**THE PROBLEM:** What lines of the data below hold "domain"? Show them.

[Stored items]
══════

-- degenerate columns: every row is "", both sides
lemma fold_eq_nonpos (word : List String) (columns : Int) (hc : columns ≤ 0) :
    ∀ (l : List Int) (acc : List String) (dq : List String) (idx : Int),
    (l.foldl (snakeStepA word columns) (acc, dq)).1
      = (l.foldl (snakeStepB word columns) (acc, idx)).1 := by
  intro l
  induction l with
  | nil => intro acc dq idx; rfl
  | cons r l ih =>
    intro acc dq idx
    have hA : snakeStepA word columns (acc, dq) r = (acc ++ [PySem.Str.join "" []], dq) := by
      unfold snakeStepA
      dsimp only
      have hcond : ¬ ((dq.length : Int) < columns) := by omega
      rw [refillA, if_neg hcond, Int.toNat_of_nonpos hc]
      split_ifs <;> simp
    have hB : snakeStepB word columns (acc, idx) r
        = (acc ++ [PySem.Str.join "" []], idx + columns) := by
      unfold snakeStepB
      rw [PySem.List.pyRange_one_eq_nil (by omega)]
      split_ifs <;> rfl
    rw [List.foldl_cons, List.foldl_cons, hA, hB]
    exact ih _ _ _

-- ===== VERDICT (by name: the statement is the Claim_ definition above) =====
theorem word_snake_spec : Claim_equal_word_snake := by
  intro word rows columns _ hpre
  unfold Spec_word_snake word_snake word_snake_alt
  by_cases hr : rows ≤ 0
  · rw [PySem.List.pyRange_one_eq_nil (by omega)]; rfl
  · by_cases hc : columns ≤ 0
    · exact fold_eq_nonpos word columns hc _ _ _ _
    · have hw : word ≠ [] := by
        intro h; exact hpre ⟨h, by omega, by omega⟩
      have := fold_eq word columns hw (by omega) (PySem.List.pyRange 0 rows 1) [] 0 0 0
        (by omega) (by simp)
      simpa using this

══════

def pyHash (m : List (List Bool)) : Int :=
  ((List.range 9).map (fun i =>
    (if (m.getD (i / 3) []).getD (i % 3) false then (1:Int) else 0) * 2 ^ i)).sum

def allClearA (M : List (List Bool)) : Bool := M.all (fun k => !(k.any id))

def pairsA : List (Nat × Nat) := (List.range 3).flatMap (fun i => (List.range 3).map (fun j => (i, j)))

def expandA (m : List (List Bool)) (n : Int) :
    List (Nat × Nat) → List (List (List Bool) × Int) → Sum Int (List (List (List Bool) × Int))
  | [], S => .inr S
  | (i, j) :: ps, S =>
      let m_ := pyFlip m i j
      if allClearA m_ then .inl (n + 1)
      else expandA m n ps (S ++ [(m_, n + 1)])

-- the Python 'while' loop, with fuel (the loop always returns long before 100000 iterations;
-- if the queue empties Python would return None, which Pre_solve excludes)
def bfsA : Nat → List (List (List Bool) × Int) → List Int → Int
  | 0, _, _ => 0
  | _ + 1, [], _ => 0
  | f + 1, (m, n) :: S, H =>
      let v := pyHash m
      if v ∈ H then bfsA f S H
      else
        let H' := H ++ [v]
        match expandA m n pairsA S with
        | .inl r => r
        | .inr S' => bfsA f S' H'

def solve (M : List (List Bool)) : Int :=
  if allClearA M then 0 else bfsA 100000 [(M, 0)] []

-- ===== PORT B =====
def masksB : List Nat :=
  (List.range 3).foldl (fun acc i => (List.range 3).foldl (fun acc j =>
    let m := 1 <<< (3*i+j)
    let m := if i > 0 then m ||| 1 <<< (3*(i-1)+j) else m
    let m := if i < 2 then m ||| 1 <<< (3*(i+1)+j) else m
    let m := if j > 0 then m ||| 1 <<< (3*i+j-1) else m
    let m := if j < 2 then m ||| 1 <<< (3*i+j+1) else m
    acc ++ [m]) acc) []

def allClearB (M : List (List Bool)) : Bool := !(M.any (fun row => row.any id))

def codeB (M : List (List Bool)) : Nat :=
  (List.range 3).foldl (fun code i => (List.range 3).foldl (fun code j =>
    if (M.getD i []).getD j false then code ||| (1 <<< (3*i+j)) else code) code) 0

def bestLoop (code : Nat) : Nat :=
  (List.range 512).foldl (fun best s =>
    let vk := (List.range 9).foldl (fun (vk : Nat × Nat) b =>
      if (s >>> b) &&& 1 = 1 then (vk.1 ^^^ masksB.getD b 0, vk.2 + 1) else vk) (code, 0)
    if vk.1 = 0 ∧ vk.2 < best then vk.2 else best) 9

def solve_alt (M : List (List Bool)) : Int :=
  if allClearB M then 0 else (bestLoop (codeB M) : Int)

══════

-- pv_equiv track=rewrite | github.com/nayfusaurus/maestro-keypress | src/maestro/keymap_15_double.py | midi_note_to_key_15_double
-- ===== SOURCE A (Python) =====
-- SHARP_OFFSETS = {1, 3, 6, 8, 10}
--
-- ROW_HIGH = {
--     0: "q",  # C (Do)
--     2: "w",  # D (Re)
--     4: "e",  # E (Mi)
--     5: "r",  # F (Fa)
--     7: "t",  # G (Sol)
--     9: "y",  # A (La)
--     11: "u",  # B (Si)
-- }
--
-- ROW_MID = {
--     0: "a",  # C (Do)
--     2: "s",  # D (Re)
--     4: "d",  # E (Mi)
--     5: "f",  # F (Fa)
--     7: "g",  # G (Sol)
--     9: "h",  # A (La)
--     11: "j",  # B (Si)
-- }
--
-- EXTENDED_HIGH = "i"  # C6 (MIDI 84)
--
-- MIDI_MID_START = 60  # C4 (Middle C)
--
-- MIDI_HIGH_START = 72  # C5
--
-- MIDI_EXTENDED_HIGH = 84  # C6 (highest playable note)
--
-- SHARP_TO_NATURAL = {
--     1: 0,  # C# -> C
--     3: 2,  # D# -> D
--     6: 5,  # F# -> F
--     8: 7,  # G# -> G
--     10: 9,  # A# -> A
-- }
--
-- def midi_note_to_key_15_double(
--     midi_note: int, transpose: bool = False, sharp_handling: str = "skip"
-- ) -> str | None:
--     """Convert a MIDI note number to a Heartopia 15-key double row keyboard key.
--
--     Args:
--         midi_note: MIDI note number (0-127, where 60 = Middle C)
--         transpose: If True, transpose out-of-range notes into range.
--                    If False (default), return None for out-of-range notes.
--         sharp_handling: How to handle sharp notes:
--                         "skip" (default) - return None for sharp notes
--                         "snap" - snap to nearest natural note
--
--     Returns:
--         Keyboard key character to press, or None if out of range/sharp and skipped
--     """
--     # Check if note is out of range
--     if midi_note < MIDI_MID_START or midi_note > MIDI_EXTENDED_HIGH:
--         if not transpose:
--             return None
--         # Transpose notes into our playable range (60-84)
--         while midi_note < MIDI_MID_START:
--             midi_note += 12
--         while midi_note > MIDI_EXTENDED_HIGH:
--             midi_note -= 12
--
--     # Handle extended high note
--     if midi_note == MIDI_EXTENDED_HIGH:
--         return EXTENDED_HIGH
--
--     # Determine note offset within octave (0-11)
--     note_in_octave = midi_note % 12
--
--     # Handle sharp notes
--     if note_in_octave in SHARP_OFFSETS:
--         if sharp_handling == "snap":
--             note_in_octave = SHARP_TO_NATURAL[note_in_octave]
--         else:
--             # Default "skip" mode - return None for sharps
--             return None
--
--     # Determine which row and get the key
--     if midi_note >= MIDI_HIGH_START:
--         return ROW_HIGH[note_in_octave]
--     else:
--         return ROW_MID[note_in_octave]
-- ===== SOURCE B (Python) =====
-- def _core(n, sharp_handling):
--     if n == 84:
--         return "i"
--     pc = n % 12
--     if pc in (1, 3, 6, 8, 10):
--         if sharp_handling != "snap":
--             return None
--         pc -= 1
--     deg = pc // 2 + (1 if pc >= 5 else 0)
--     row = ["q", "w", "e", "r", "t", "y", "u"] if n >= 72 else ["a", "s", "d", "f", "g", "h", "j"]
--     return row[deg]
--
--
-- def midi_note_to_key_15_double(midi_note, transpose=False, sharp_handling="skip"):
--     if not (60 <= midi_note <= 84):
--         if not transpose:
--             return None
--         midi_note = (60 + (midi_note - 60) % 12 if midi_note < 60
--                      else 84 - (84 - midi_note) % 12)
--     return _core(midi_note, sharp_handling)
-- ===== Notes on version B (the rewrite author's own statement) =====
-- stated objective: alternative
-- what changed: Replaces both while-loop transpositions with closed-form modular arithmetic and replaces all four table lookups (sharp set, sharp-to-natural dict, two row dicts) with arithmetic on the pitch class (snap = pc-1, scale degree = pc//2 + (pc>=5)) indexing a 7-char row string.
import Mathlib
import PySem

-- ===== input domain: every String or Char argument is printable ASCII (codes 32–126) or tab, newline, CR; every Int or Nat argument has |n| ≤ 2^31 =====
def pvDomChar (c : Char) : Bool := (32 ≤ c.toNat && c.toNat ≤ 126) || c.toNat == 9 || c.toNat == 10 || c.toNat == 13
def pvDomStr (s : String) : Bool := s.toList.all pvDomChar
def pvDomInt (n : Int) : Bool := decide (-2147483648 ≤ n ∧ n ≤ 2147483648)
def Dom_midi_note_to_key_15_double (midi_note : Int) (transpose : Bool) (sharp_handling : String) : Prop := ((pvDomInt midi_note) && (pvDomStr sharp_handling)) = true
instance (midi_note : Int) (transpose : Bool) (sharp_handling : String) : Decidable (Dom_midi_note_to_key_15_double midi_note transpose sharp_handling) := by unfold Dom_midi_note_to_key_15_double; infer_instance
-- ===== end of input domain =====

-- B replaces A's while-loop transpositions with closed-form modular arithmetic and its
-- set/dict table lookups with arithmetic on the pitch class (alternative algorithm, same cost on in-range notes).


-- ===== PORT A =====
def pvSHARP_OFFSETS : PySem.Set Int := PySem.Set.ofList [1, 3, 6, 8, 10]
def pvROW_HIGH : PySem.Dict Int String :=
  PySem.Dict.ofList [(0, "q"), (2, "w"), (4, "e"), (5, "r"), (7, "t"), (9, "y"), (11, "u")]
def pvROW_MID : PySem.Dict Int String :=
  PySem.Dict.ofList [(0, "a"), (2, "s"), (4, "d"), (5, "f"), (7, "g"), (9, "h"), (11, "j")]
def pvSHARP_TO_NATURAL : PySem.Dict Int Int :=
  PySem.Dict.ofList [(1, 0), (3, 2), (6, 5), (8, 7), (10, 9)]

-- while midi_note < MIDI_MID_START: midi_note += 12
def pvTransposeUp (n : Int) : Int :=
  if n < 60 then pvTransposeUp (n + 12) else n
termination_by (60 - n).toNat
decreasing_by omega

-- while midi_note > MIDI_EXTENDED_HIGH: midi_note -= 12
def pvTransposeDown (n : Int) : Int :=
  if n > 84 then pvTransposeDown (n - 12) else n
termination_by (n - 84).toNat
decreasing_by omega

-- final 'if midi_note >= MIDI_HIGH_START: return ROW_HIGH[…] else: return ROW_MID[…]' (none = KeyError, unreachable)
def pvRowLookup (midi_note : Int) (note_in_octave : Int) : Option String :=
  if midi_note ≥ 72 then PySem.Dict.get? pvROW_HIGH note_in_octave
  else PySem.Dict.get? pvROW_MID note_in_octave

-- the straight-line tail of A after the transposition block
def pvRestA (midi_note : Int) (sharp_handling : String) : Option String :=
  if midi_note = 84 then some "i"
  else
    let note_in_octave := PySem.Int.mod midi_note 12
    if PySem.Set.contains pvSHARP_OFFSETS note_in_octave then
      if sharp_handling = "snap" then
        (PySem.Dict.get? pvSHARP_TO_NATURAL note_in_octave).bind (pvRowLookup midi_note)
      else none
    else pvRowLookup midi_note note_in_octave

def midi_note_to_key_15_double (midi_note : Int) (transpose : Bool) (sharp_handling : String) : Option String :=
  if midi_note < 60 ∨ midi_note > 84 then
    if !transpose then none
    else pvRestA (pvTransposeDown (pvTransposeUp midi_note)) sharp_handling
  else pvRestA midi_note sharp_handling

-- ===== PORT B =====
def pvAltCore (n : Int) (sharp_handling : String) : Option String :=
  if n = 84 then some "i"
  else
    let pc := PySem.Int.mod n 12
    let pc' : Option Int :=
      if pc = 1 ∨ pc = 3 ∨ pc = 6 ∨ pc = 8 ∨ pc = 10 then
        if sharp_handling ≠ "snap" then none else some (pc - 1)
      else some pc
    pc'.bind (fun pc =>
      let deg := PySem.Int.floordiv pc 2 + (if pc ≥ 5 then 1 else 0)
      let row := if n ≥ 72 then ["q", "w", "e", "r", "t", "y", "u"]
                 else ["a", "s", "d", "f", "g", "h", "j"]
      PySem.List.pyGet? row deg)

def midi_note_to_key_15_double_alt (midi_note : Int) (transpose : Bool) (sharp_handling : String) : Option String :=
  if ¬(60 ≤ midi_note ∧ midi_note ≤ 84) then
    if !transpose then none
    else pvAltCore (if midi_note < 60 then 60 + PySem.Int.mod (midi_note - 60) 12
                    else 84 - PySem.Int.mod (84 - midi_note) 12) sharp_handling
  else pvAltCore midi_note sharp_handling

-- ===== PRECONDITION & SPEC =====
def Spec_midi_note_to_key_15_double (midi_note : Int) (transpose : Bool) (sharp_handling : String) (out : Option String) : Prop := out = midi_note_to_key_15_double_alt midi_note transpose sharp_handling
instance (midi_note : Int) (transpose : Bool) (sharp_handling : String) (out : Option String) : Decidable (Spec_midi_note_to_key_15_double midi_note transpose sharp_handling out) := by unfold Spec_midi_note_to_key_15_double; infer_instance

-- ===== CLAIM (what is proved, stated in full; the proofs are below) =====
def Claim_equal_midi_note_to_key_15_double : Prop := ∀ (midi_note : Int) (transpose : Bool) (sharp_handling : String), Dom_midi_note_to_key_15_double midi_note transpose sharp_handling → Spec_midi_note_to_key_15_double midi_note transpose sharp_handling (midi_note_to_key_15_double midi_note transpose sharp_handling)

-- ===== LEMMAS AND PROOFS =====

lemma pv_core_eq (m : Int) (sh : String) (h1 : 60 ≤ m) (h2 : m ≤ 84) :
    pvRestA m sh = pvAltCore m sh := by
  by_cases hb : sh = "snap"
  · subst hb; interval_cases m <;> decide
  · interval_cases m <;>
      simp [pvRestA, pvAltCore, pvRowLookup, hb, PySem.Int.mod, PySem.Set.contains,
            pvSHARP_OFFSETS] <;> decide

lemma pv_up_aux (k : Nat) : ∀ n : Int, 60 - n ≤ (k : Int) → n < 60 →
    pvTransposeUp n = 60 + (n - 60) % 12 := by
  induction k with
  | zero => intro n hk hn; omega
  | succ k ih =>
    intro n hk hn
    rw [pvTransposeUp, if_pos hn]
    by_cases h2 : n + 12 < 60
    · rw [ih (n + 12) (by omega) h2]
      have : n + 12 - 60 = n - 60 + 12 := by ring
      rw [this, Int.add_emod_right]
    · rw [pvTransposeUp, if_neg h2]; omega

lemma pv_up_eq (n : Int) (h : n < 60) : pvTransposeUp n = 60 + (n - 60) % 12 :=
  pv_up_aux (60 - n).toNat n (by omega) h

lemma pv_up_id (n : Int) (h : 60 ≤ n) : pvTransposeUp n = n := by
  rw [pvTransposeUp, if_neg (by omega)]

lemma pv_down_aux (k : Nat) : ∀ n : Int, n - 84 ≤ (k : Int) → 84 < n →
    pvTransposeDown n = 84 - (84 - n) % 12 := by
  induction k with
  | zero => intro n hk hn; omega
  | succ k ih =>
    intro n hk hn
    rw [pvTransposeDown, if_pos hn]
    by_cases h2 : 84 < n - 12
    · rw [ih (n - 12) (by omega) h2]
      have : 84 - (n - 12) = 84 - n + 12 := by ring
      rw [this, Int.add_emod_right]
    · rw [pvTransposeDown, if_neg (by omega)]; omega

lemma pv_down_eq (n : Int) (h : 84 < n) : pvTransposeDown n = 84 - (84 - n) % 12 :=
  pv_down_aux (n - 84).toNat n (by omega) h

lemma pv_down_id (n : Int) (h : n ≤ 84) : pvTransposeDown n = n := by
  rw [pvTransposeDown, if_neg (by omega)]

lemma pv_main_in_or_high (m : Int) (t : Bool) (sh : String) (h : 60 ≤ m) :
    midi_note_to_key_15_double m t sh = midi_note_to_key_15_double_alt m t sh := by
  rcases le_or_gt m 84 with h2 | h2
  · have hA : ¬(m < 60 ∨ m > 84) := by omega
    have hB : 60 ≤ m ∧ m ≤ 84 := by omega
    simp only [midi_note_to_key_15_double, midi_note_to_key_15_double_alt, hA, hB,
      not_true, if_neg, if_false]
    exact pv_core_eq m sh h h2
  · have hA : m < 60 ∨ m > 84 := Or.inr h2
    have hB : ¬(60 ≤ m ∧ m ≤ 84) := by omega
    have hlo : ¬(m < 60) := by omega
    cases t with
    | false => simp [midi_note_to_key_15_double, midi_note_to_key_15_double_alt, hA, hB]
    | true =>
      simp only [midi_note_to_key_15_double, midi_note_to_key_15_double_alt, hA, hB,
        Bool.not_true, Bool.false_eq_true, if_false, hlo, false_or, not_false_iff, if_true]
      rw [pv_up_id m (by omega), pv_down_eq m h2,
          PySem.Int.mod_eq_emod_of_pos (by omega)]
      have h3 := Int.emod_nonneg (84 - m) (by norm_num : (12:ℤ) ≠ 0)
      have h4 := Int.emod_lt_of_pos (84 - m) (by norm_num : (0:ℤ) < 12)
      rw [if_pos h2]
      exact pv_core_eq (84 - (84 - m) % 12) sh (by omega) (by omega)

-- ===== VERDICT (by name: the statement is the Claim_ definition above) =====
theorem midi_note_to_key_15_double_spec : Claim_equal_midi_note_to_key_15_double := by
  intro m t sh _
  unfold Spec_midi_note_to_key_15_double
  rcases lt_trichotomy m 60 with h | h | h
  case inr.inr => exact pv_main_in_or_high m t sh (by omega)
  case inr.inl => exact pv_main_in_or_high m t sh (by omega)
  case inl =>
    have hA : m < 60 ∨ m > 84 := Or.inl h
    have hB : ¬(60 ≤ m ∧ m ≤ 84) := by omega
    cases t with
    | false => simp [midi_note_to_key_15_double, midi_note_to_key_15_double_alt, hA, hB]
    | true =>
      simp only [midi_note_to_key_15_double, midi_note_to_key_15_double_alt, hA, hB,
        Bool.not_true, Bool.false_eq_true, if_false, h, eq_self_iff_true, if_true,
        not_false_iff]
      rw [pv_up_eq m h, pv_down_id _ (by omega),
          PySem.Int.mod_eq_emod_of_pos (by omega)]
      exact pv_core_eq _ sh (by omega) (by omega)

══════

**WRITTEN ANSWER:**
-- ===== input domain: every String or Char argument is printable ASCII (codes 32–126) or tab, newline, CR; every Int or Nat argument has |n| ≤ 2^31 =====
-- ===== end of input domain =====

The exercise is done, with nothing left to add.